Prompt >> Scan the listing below. Report each line that includes "hzip".
*** Listed records
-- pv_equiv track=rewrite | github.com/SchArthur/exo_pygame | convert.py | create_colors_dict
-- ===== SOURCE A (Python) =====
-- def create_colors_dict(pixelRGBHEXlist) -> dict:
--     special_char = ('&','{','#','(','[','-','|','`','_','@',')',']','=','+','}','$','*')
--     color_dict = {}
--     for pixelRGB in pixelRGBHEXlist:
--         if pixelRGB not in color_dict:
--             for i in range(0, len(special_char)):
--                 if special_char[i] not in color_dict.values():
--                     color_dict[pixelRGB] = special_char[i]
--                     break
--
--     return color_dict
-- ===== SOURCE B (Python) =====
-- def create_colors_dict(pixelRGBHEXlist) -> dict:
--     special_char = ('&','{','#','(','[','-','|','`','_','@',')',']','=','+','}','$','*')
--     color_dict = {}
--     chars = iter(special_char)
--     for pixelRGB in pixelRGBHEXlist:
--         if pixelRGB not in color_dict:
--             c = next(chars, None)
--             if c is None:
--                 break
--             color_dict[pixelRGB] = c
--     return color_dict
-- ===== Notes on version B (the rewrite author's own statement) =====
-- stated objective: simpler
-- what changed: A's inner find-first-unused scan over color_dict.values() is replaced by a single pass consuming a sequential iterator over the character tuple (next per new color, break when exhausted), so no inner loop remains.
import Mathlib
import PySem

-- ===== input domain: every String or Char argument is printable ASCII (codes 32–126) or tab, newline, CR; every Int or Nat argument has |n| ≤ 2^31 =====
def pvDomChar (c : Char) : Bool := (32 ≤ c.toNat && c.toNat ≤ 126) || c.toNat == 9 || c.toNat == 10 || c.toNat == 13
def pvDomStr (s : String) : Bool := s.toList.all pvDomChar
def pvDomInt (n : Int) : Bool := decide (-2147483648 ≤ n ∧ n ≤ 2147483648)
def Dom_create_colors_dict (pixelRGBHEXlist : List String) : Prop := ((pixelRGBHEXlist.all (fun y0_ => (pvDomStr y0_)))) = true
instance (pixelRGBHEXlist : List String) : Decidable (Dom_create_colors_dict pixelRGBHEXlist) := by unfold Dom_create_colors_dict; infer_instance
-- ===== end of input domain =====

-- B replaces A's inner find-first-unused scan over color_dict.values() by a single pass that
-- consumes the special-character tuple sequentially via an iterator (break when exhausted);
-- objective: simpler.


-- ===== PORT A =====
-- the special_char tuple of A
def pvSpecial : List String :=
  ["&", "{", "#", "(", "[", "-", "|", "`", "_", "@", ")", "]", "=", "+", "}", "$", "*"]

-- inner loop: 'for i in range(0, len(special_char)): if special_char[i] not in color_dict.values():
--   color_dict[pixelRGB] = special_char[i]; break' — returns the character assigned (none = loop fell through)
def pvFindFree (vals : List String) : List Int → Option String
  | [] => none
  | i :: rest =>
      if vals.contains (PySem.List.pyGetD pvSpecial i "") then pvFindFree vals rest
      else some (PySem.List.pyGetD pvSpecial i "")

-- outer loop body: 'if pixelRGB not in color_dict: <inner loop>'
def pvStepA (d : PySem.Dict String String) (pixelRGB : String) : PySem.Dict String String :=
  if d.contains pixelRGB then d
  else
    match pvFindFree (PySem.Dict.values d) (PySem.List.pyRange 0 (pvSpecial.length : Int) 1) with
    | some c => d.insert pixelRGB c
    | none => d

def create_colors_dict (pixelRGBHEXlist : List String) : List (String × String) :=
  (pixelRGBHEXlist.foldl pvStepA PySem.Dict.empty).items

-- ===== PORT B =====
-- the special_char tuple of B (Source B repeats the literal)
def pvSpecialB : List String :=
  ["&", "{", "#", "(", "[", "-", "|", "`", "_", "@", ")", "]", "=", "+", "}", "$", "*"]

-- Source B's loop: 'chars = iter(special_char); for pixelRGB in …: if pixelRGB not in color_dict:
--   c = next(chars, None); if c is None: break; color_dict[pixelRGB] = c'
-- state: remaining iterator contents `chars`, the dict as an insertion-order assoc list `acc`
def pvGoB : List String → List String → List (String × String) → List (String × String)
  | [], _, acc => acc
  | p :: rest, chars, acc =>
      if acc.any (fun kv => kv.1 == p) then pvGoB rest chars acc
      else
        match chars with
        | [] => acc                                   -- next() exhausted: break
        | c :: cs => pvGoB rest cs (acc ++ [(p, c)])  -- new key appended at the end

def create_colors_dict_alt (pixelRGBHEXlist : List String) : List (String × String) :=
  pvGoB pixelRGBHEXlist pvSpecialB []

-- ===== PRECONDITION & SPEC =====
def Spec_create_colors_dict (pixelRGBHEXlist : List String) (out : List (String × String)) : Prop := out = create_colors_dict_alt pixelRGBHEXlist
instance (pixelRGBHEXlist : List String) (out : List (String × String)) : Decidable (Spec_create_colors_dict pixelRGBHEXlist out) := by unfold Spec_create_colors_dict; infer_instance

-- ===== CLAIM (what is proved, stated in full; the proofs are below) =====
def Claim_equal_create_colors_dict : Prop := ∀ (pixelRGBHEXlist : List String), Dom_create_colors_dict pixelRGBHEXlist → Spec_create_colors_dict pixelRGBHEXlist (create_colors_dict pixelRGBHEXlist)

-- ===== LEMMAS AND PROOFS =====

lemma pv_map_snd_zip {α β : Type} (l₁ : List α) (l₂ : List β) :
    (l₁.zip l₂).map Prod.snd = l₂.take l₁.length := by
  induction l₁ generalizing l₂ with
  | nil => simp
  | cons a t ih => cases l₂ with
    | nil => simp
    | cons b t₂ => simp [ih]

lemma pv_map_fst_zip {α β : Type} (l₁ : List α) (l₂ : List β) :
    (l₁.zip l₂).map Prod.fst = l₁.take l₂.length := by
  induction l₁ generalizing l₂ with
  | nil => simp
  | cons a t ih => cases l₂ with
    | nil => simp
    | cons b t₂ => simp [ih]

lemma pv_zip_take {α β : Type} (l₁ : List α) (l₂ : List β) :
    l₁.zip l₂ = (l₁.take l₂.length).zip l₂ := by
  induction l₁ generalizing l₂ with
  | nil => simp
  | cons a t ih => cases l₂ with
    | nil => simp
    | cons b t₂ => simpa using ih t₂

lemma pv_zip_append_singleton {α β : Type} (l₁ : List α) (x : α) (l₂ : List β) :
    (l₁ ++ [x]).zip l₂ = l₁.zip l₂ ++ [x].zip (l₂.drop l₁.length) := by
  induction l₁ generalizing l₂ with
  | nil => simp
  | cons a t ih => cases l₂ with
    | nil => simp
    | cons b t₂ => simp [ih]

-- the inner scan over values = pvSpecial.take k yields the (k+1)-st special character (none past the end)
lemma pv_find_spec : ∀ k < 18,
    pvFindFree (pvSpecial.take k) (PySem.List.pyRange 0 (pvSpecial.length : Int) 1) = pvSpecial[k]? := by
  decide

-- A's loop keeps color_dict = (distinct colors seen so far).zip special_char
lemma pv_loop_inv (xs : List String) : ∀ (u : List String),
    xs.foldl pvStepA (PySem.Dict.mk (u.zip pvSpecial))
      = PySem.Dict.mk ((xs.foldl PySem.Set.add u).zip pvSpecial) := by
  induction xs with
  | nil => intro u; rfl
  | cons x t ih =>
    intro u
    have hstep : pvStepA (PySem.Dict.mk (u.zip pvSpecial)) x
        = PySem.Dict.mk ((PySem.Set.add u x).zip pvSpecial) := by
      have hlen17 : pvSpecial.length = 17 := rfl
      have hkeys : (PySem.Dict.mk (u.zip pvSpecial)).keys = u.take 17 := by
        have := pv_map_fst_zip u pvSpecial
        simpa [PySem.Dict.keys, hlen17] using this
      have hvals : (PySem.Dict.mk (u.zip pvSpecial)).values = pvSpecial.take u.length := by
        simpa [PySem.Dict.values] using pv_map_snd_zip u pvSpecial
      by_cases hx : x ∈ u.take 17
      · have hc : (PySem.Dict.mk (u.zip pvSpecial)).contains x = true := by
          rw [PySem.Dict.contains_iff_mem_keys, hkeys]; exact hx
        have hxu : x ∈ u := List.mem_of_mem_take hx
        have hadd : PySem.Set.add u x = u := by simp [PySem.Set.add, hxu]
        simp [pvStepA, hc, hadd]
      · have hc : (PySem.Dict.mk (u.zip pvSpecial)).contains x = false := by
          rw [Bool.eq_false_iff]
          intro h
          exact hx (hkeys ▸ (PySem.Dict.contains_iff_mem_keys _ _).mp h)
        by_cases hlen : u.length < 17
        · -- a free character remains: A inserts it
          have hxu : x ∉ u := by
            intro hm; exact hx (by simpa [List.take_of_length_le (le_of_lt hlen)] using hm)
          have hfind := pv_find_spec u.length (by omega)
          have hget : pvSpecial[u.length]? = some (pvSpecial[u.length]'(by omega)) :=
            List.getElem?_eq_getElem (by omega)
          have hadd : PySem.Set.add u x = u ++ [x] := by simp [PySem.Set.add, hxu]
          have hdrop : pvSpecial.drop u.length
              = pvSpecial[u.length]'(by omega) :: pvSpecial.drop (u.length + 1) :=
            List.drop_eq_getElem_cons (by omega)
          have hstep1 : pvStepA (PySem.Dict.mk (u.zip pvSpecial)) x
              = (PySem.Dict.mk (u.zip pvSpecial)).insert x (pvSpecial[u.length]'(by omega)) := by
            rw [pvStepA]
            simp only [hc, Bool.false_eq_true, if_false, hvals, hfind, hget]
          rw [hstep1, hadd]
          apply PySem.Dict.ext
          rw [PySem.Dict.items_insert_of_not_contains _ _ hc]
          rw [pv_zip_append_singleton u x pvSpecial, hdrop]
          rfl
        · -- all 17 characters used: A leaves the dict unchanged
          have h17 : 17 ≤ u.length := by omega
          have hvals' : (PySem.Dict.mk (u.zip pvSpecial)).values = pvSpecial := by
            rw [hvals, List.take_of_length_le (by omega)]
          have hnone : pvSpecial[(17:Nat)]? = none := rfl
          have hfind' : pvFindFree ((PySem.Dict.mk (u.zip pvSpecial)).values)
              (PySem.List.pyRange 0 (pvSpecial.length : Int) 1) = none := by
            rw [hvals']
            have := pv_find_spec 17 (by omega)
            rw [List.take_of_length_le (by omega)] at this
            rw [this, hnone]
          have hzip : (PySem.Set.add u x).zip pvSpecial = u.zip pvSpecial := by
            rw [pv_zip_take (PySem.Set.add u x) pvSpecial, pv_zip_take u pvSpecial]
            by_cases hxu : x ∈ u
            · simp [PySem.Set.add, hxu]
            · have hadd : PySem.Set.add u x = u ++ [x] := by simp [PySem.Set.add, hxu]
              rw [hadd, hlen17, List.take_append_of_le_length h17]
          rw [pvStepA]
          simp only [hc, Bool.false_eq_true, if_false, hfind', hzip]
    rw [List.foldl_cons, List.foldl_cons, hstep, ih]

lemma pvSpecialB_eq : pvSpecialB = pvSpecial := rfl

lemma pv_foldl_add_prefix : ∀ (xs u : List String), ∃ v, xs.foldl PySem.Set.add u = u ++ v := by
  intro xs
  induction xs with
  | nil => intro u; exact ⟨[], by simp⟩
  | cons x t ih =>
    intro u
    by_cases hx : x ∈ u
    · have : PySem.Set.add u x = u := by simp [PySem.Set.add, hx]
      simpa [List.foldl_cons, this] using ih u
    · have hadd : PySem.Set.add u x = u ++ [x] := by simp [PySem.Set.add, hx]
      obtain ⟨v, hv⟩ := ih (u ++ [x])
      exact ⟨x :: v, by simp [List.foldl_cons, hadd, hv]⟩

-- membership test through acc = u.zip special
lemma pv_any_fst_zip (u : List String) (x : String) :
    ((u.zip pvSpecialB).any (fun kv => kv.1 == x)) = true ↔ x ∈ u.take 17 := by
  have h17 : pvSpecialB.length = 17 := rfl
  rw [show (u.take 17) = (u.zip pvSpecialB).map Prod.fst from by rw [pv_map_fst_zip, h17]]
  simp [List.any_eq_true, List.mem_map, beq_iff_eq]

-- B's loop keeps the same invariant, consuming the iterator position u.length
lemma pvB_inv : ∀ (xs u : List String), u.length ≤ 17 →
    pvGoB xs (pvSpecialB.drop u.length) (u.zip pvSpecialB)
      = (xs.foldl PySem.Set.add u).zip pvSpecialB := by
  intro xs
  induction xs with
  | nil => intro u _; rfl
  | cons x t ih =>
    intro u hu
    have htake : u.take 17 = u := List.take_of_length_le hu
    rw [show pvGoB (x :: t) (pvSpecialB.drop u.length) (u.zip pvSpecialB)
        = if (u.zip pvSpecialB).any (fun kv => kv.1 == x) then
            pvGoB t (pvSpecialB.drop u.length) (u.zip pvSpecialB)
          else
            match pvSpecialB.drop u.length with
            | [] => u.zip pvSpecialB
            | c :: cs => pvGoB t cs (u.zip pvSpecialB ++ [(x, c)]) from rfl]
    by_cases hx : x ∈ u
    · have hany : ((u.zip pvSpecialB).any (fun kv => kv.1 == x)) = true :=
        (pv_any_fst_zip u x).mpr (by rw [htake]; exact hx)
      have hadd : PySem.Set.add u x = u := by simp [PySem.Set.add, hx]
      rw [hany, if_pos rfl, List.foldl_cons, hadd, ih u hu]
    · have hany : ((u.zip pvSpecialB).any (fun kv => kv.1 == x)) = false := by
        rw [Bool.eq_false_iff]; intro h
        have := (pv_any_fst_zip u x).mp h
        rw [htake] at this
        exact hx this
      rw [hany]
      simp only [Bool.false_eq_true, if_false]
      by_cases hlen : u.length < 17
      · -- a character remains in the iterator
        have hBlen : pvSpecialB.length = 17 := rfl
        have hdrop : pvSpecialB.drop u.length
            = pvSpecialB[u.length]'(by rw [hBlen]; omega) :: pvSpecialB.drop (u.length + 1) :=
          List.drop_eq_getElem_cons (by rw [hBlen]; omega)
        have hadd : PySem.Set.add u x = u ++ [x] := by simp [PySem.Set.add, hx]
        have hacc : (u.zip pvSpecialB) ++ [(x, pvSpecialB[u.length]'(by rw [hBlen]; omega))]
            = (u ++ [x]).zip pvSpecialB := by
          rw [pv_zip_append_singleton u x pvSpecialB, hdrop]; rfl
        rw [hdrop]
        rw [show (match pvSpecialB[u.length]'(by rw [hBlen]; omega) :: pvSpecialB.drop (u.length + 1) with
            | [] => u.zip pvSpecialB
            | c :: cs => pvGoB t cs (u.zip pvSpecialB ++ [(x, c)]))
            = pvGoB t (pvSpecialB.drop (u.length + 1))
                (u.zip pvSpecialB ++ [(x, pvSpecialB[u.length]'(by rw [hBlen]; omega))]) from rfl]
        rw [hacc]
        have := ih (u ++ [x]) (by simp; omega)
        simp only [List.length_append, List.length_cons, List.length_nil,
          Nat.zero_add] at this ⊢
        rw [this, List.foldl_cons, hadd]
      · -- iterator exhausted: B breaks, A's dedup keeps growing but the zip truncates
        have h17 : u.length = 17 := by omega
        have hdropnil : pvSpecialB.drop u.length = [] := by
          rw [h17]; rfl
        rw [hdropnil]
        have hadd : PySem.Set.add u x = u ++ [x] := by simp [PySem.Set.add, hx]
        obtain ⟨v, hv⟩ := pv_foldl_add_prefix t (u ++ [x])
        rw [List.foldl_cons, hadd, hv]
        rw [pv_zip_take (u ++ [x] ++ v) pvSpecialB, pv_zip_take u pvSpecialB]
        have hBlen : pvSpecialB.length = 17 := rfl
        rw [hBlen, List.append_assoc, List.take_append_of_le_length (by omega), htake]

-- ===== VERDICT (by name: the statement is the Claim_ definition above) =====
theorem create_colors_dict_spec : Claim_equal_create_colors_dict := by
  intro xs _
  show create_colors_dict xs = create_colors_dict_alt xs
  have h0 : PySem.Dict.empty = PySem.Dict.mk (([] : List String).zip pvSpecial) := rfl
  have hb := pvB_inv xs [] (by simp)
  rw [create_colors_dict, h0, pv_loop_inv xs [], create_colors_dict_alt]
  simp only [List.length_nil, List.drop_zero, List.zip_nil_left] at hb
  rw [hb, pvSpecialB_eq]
******
Response area >>
          have hzip : (PySem.Set.add u x).zip pvSpecial = u.zip pvSpecial := by
          simp only [hc, Bool.false_eq_true, if_false, hfind', hzip]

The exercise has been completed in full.